- Aim of the exercise -
Could you please return each line of the data that has the word "Bool"?

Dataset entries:
• • •
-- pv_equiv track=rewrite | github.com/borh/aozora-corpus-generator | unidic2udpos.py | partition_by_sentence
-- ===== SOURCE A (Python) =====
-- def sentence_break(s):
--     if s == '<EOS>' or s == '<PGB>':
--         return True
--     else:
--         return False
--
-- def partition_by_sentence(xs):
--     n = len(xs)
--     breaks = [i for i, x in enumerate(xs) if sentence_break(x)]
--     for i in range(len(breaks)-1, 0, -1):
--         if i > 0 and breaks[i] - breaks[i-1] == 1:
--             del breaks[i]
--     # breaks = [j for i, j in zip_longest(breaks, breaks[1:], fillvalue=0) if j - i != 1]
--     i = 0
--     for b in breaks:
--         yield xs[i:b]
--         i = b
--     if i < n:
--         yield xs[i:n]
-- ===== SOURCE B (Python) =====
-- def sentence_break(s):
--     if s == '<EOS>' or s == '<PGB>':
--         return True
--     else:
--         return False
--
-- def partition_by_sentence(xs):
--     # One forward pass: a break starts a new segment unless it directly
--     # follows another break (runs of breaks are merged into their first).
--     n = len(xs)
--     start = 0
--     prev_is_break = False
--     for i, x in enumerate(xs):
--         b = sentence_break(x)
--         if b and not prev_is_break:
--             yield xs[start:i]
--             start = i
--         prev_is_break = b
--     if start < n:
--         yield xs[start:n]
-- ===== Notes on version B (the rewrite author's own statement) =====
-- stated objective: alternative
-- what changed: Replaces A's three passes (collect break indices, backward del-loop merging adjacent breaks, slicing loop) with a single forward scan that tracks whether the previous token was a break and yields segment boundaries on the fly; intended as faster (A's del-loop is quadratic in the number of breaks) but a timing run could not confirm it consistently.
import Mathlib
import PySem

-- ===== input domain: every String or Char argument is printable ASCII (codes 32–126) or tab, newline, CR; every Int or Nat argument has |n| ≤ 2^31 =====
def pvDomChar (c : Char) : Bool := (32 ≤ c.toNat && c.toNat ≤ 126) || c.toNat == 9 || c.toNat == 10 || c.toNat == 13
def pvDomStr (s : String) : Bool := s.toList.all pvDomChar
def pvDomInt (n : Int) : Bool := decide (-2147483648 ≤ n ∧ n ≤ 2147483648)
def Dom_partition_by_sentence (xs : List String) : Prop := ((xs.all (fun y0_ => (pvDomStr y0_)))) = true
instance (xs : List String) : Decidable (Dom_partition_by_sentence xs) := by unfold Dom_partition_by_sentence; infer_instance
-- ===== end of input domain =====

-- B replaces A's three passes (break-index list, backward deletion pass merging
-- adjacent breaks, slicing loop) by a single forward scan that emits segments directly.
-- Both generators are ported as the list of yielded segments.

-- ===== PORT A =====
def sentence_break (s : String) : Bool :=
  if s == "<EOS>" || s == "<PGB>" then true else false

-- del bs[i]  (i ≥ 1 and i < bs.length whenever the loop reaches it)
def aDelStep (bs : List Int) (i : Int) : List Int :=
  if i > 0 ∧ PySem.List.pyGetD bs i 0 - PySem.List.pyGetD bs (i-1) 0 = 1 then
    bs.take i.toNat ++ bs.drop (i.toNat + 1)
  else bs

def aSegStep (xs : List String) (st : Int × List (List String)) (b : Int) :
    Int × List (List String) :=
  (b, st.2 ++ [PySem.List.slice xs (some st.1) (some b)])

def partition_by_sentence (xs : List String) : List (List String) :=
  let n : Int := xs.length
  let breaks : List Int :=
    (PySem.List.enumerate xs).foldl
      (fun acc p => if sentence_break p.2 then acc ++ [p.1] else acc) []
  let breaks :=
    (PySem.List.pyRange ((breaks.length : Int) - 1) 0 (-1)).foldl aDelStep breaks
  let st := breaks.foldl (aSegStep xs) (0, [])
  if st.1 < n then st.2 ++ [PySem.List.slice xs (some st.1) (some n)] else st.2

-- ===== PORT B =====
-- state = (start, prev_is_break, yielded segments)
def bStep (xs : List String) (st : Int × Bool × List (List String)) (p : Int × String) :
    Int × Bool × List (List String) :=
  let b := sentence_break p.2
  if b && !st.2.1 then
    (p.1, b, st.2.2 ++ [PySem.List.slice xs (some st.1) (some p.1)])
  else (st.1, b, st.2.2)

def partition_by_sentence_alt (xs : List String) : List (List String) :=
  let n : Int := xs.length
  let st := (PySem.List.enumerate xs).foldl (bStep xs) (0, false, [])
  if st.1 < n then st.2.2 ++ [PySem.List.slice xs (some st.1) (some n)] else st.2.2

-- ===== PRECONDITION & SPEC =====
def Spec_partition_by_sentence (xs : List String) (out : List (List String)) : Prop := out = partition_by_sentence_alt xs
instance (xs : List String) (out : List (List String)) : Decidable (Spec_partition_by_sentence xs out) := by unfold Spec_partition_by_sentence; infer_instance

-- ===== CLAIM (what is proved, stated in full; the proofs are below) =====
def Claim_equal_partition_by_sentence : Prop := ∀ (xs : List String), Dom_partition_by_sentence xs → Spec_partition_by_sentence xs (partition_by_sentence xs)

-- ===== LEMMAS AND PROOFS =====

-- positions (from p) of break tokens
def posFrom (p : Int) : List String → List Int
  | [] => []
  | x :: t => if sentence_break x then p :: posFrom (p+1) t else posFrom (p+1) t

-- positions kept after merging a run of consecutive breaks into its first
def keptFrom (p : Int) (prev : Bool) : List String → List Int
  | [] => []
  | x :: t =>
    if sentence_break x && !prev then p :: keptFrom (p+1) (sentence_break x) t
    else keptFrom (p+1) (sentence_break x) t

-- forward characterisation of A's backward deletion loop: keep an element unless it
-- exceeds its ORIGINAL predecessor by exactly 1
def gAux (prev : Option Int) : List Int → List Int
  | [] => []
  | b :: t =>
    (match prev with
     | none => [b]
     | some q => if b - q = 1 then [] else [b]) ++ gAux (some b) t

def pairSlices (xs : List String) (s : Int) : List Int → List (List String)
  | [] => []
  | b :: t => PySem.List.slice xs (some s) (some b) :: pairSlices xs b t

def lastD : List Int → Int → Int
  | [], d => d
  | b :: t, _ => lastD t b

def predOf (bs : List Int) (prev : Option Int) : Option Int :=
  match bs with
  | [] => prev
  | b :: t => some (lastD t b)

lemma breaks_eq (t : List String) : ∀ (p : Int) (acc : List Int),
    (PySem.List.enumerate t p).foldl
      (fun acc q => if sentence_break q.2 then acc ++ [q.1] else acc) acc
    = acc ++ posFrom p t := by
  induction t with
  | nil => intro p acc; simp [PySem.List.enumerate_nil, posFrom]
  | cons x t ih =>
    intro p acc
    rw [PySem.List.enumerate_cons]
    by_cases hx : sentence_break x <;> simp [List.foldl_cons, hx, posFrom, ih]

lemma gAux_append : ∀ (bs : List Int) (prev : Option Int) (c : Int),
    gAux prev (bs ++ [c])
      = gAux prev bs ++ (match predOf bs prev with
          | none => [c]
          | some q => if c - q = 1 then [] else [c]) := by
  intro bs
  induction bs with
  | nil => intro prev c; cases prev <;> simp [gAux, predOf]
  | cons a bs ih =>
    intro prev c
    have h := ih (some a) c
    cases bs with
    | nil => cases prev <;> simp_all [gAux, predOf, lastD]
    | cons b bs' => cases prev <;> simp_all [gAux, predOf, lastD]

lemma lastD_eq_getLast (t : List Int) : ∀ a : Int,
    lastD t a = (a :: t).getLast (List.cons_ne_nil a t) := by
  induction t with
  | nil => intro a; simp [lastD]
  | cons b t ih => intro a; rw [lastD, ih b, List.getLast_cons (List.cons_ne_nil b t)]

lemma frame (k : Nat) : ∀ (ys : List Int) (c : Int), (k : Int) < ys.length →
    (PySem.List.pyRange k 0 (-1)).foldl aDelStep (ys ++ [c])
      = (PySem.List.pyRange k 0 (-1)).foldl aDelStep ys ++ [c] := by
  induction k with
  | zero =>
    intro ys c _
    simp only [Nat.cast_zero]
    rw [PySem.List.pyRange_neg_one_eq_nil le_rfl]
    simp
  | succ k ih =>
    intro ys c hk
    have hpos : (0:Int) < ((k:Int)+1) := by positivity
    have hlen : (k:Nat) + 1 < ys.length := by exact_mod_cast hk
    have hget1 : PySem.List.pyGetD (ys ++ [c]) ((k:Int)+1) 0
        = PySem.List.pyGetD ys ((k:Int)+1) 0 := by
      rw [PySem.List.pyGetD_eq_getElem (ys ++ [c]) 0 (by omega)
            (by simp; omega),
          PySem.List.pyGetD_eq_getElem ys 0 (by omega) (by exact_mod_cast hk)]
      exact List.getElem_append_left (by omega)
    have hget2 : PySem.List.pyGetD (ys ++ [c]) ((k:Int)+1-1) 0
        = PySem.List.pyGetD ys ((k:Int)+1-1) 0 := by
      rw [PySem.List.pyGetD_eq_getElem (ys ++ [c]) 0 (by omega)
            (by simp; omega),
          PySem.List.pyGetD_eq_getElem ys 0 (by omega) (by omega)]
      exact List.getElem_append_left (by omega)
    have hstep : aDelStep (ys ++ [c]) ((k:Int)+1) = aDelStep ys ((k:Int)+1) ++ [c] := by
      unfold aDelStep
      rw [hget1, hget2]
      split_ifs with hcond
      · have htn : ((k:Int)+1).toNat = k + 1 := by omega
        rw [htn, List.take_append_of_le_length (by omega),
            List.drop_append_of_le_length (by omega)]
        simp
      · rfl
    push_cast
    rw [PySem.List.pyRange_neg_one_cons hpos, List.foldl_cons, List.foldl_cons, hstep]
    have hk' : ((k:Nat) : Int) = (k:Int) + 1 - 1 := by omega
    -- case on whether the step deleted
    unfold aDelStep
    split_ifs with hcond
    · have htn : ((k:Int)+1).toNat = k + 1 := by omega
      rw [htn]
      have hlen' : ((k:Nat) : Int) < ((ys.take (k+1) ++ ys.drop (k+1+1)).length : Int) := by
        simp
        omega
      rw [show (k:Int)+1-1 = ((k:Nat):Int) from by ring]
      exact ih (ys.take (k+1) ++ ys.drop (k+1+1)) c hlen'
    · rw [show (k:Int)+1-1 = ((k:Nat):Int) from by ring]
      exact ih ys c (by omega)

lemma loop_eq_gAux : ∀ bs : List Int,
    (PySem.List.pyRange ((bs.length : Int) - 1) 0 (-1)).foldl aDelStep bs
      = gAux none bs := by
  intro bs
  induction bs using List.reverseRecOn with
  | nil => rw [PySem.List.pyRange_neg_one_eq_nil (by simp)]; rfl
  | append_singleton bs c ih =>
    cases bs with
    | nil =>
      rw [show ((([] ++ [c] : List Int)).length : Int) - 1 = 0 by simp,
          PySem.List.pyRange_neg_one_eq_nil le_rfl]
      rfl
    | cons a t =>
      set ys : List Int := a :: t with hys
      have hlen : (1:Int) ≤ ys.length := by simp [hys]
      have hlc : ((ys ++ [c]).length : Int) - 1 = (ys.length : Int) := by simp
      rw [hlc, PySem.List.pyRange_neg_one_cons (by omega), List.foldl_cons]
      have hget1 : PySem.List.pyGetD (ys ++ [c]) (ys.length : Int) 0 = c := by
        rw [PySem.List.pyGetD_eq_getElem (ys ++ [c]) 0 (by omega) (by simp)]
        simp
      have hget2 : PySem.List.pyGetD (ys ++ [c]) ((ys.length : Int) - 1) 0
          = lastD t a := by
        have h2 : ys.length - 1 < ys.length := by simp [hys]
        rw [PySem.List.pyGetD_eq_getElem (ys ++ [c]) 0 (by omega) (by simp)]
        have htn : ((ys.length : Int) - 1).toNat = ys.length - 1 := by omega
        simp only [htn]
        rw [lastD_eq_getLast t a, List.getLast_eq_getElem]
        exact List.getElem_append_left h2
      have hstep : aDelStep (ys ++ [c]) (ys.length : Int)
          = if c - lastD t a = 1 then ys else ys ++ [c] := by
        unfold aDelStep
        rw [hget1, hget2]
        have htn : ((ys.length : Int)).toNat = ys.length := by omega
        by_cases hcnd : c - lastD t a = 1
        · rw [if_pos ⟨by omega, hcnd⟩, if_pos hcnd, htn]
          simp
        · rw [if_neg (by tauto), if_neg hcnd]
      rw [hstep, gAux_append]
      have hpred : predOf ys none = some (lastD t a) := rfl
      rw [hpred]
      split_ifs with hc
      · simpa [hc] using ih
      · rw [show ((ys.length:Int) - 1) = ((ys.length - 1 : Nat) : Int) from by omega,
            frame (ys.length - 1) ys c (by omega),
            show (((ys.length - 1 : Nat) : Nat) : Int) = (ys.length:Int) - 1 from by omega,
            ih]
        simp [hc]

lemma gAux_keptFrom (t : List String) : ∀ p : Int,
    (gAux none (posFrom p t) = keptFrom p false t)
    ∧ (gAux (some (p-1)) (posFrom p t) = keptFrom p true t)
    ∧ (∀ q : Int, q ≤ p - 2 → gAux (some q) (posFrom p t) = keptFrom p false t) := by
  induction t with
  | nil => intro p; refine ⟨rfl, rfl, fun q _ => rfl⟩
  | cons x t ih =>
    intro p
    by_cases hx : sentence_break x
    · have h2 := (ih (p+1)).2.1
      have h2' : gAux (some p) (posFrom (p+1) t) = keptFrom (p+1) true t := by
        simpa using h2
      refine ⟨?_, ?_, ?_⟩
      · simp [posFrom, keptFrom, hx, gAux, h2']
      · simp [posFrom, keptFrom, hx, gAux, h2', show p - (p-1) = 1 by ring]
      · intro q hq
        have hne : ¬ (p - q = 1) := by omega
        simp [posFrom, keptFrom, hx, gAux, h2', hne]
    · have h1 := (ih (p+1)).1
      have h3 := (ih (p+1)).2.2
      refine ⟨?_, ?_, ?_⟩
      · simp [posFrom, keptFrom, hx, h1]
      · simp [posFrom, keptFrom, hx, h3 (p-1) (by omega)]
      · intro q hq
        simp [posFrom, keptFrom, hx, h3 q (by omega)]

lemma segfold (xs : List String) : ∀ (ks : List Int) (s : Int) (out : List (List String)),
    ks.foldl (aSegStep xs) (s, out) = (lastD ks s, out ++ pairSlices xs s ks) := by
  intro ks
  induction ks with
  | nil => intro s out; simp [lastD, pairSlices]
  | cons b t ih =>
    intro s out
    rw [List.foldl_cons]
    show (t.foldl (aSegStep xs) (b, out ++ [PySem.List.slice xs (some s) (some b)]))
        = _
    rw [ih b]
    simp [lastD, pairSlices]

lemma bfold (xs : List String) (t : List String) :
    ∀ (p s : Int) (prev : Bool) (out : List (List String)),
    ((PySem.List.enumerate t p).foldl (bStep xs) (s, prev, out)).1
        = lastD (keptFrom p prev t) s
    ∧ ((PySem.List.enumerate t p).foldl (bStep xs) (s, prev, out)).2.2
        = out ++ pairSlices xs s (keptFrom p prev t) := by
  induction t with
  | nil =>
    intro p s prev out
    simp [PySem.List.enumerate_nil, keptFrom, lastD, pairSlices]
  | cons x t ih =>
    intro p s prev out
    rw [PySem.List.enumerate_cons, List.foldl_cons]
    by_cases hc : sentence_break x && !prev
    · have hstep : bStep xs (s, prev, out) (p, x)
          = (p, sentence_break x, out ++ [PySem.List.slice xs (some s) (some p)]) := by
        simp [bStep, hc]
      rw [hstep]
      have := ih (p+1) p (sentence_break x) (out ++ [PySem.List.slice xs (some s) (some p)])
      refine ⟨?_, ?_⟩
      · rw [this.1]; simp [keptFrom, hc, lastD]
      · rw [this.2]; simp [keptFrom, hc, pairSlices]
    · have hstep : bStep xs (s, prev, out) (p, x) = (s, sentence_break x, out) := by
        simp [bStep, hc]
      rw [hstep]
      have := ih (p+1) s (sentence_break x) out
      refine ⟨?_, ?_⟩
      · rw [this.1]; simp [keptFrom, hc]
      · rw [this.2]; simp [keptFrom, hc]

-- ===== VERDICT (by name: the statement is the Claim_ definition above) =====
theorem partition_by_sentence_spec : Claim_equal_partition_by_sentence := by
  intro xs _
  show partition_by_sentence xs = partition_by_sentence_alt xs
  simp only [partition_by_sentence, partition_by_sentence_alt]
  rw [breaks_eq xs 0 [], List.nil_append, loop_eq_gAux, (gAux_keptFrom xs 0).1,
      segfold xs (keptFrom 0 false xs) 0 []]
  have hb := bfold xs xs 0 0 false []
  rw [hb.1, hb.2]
• • •
- Answer -
def pvDomChar (c : Char) : Bool := (32 ≤ c.toNat && c.toNat ≤ 126) || c.toNat == 9 || c.toNat == 10 || c.toNat == 13
def pvDomStr (s : String) : Bool := s.toList.all pvDomChar
def pvDomInt (n : Int) : Bool := decide (-2147483648 ≤ n ∧ n ≤ 2147483648)
def sentence_break (s : String) : Bool :=
def bStep (xs : List String) (st : Int × Bool × List (List String)) (p : Int × String) :
    Int × Bool × List (List String) :=
def keptFrom (p : Int) (prev : Bool) : List String → List Int
    ∀ (p s : Int) (prev : Bool) (out : List (List String)),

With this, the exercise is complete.